You won 4 straight Olympic gold medals from 1996-2008: what did it mean to you to represent your country, and did it reach a point where you just expected to win every single time that you competed in the Olympics? It is 1 thing to represent your city/state, especially because I got to play my entire college/pro career in Los Angeles where I had grown up, but it means even more to wear the red/white/blue. We were always expected to win so we joked that “anything less would be uncivilized”! We did not want to be the team that disappointed our entire country so there was a lot on the line and we put a lot of pressure on ourselves. We set a high standard for ourselves dating back to the 1988 team with stars like Katrina McClain/Teresa Edwards and creating our own nucleus with newer players in 1996 like Dawn Staley.
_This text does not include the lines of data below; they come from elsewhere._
-- pv_equiv track=rewrite | github.com/Code4Epoch/Bolaris | BiliBili_live_summary/wordcloud_maker.py | combine_single_and_lower_char
-- ===== SOURCE A (Python) =====
-- def combine_single_and_lower_char(sentence):
--     sentence = sentence.lower()
--     max_repeat = 3
--
--     if len(sentence) <= max_repeat:
--         return sentence
--
--     now = ''
--     repeat = 0
--     new_sentence = ''
--     for i in range(0, len(sentence)):
--
--         if sentence[i] == now:
--             repeat += 1
--             if repeat < max_repeat:
--                 new_sentence += sentence[i]
--         else:
--             repeat = 0
--             new_sentence += sentence[i]
--             now = sentence[i]
--     return new_sentence
-- ===== SOURCE B (Python) =====
-- def combine_single_and_lower_char(sentence):
--     s = sentence.lower()
--     n = len(s)
--     parts = []
--     i = 0
--     while i < n:
--         j = i
--         while j < n and s[j] == s[i]:
--             j += 1
--         parts.append(s[i] * min(j - i, 3))
--         i = j
--     return ''.join(parts)
-- ===== Notes on version B (the rewrite author's own statement) =====
-- stated objective: alternative
-- what changed: B replaces A's single char-by-char scan with stateful now/repeat counters by a two-pointer run-length decomposition: it finds each maximal run of equal characters, emits min(run,3) copies, and joins the pieces; the length<=3 early return disappears.
import Mathlib
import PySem

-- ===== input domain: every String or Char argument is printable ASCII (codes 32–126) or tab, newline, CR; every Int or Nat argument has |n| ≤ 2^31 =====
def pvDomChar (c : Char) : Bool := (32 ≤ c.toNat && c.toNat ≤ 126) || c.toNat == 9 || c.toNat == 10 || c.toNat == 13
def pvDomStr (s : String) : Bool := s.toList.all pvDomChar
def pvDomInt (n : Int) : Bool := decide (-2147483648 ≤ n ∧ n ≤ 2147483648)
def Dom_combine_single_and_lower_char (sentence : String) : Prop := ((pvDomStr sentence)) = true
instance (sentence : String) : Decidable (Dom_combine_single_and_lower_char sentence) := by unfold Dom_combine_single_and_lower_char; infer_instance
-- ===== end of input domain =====

-- B collapses runs by a two-pointer run-length decomposition instead of A's stateful now/repeat scan; same values everywhere.

-- ===== PORT A =====
-- A's loop state: now (last seen char as a Python string), repeat, new_sentence.
def pvAStep (st : List Char × Int × List Char) (c : Char) : List Char × Int × List Char :=
  let (now, repeat_, acc) := st
  if [c] = now then
    let r := repeat_ + 1
    if r < 3 then (now, r, acc ++ [c]) else (now, r, acc)
  else ([c], 0, acc ++ [c])

def combine_single_and_lower_char (sentence : String) : String :=
  let s := PySem.Str.lower sentence
  if s.toList.length ≤ 3 then s
  else String.ofList (s.toList.foldl pvAStep ([], 0, [])).2.2

-- ===== PORT B =====
-- B's run decomposition: peel the maximal run of the head char, emit min(run,3) copies, recurse.
def pvBRuns : List Char → List Char
  | [] => []
  | c :: rest =>
    List.replicate (min ((rest.takeWhile (· = c)).length + 1) 3) c
      ++ pvBRuns (rest.dropWhile (· = c))
termination_by cs => cs.length
decreasing_by
  simp only [List.length_cons]
  exact Nat.lt_succ_of_le (List.length_dropWhile_le _ _)

def combine_single_and_lower_char_alt (sentence : String) : String :=
  String.ofList (pvBRuns (PySem.Str.lower sentence).toList)

-- ===== PRECONDITION & SPEC =====
def Spec_combine_single_and_lower_char (sentence : String) (out : String) : Prop := out = combine_single_and_lower_char_alt sentence
instance (sentence : String) (out : String) : Decidable (Spec_combine_single_and_lower_char sentence out) := by unfold Spec_combine_single_and_lower_char; infer_instance

-- ===== CLAIM (what is proved, stated in full; the proofs are below) =====
def Claim_equal_combine_single_and_lower_char : Prop := ∀ (sentence : String), Dom_combine_single_and_lower_char sentence → Spec_combine_single_and_lower_char sentence (combine_single_and_lower_char sentence)

-- ===== LEMMAS AND PROOFS =====

-- takeWhile (· = c) is a block of copies of c
lemma takeWhile_eq_replicate (c : Char) : ∀ (t : List Char),
    t.takeWhile (· = c) = List.replicate (t.takeWhile (· = c)).length c := by
  intro t
  induction t with
  | nil => simp
  | cons d t ih =>
    by_cases h : d = c
    · subst h; simpa [List.replicate_succ] using ih
    · simp [h]

lemma head?_dropWhile_ne (c : Char) (t : List Char) (d : Char)
    (h : (t.dropWhile (· = c)).head? = some d) : d ≠ c := by
  have := List.head?_dropWhile_not (fun x => decide (x = c)) t
  rw [h] at this
  simpa using this

-- processing k more copies of c from a fresh-run state ([c], r, acc)
lemma foldA_replicate (c : Char) : ∀ (k : ℕ) (r : ℕ) (acc : List Char),
    (List.replicate k c).foldl pvAStep ([c], (r : Int), acc)
      = ([c], ((r + k : ℕ) : Int), acc ++ List.replicate (min k (2 - r)) c) := by
  intro k
  induction k with
  | zero => intro r acc; simp
  | succ k ih =>
    intro r acc
    rw [List.replicate_succ, List.foldl_cons]
    have hstep : pvAStep ([c], (r : Int), acc) c
        = ([c], ((r + 1 : ℕ) : Int), acc ++ (if r + 1 < 3 then [c] else [])) := by
      simp only [pvAStep]
      by_cases h : r + 1 < 3
      · have : ((r : Int) + 1) < 3 := by exact_mod_cast h
        simp [this, h]
      · have : ¬ ((r : Int) + 1) < 3 := by exact_mod_cast h
        simp [this, h]
    rw [hstep, ih (r + 1)]
    simp only [Prod.mk.injEq, List.append_assoc]
    refine ⟨trivial, by push_cast; ring, ?_⟩
    congr 1
    by_cases h : r + 1 < 3
    · have h1 : min (k + 1) (2 - r) = min k (2 - (r + 1)) + 1 := by omega
      simp [h, h1, List.replicate_succ]
    · have h1 : 2 - r = 0 := by omega
      have h2 : 2 - (r + 1) = 0 := by omega
      simp [h, h1, h2]

-- main invariant: from a state whose `now` does not match the next char,
-- A's fold appends exactly B's run decomposition
lemma foldA_main : ∀ (cs : List Char) (now : List Char) (r : Int) (acc : List Char),
    (∀ d, cs.head? = some d → [d] ≠ now) →
    (cs.foldl pvAStep (now, r, acc)).2.2 = acc ++ pvBRuns cs := by
  intro cs
  induction cs using pvBRuns.induct with
  | case1 => intro now r acc _; simp [pvBRuns]
  | case2 c rest ih =>
    intro now r acc hne
    have hcn : [c] ≠ now := hne c rfl
    rw [List.foldl_cons]
    have hstep : pvAStep (now, r, acc) c = ([c], 0, acc ++ [c]) := by
      simp [pvAStep, hcn]
    rw [hstep]
    have hsplit : rest = rest.takeWhile (· = c) ++ rest.dropWhile (· = c) :=
      (List.takeWhile_append_dropWhile).symm
    set k := (rest.takeWhile (· = c)).length with hk
    have hrep : rest.takeWhile (· = c) = List.replicate k c := takeWhile_eq_replicate c rest
    conv_lhs => rw [hsplit, hrep]
    rw [List.foldl_append]
    have h0 : (0 : Int) = ((0 : ℕ) : Int) := rfl
    rw [h0, foldA_replicate c k 0 (acc ++ [c])]
    rw [ih [c] (((0 + k : ℕ) : Int)) ((acc ++ [c]) ++ List.replicate (min k (2 - 0)) c)
      (by
        intro d hd hdc
        exact head?_dropWhile_ne c rest d hd (by simpa using hdc))]
    show acc ++ [c] ++ List.replicate (min k 2) c ++ pvBRuns (rest.dropWhile (· = c))
      = acc ++ pvBRuns (c :: rest)
    rw [pvBRuns]
    have hmin : min (k + 1) 3 = min k 2 + 1 := by omega
    rw [hmin, List.replicate_succ]
    simp

-- short strings are unchanged by B's run decomposition
lemma pvBRuns_short : ∀ (cs : List Char), cs.length ≤ 3 → pvBRuns cs = cs := by
  intro cs
  induction cs using pvBRuns.induct with
  | case1 => intro _; simp [pvBRuns]
  | case2 c rest ih =>
    intro hlen
    rw [pvBRuns]
    set k := (rest.takeWhile (· = c)).length with hk
    have hkle : k ≤ rest.length := (List.takeWhile_sublist _).length_le
    have hlen' : rest.length ≤ 2 := by simp [List.length_cons] at hlen; omega
    have hmin : min (k + 1) 3 = k + 1 := by omega
    have hdlen : (rest.dropWhile (· = c)).length ≤ 3 := by
      have := List.length_dropWhile_le (p := (· = c)) (l := rest); omega
    rw [hmin, ih hdlen, List.replicate_succ]
    have hrep : rest.takeWhile (· = c) = List.replicate k c := takeWhile_eq_replicate c rest
    calc c :: List.replicate k c ++ rest.dropWhile (· = c)
        = c :: (rest.takeWhile (· = c) ++ rest.dropWhile (· = c)) := by rw [hrep]; simp
      _ = c :: rest := by rw [List.takeWhile_append_dropWhile]

-- ===== VERDICT (by name: the statement is the Claim_ definition above) =====
theorem combine_single_and_lower_char_spec : Claim_equal_combine_single_and_lower_char := by
  intro sentence _
  unfold Spec_combine_single_and_lower_char
  unfold combine_single_and_lower_char combine_single_and_lower_char_alt
  set s := PySem.Str.lower sentence with hs
  by_cases h : s.toList.length ≤ 3
  · simp only [h, if_true]
    rw [pvBRuns_short s.toList h]
    exact String.ofList_toList.symm
  · simp only [h, if_false]
    rw [foldA_main s.toList [] 0 [] (by intro d _ hd; simp at hd)]
    simp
Our desire to win was unprecedented and we passed it along to the next group of women like Diana Taurasi/Sylvia Fowles to keep it a well-oiled machine. We had great camaraderie: the legacy was passed down from 1 team to the next to show them a certain way to do things.

In 2015 you were inducted into the Hall of Fame, which recently named an award after you in recognition of the best center in college basketball: what did it mean to you to receive such outstanding honors? I was just happy that they named an award after me while I was still alive: that is pretty cool! I am not an attention-seeker but I am happy to hand out the award to a young woman who might move on to the pros someday. Hopefully it will allow the younger players to look into the history of myself and the other great women in the Hall of Fame to see how the sport has evolved over time.

What have you been up to since retiring, and what do you hope to do in the future? My husband and I are both realtors so that is what we spend most of our time doing. We work with a lot of athletes/celebrities to help them find 2nd homes or property that they want to invest in.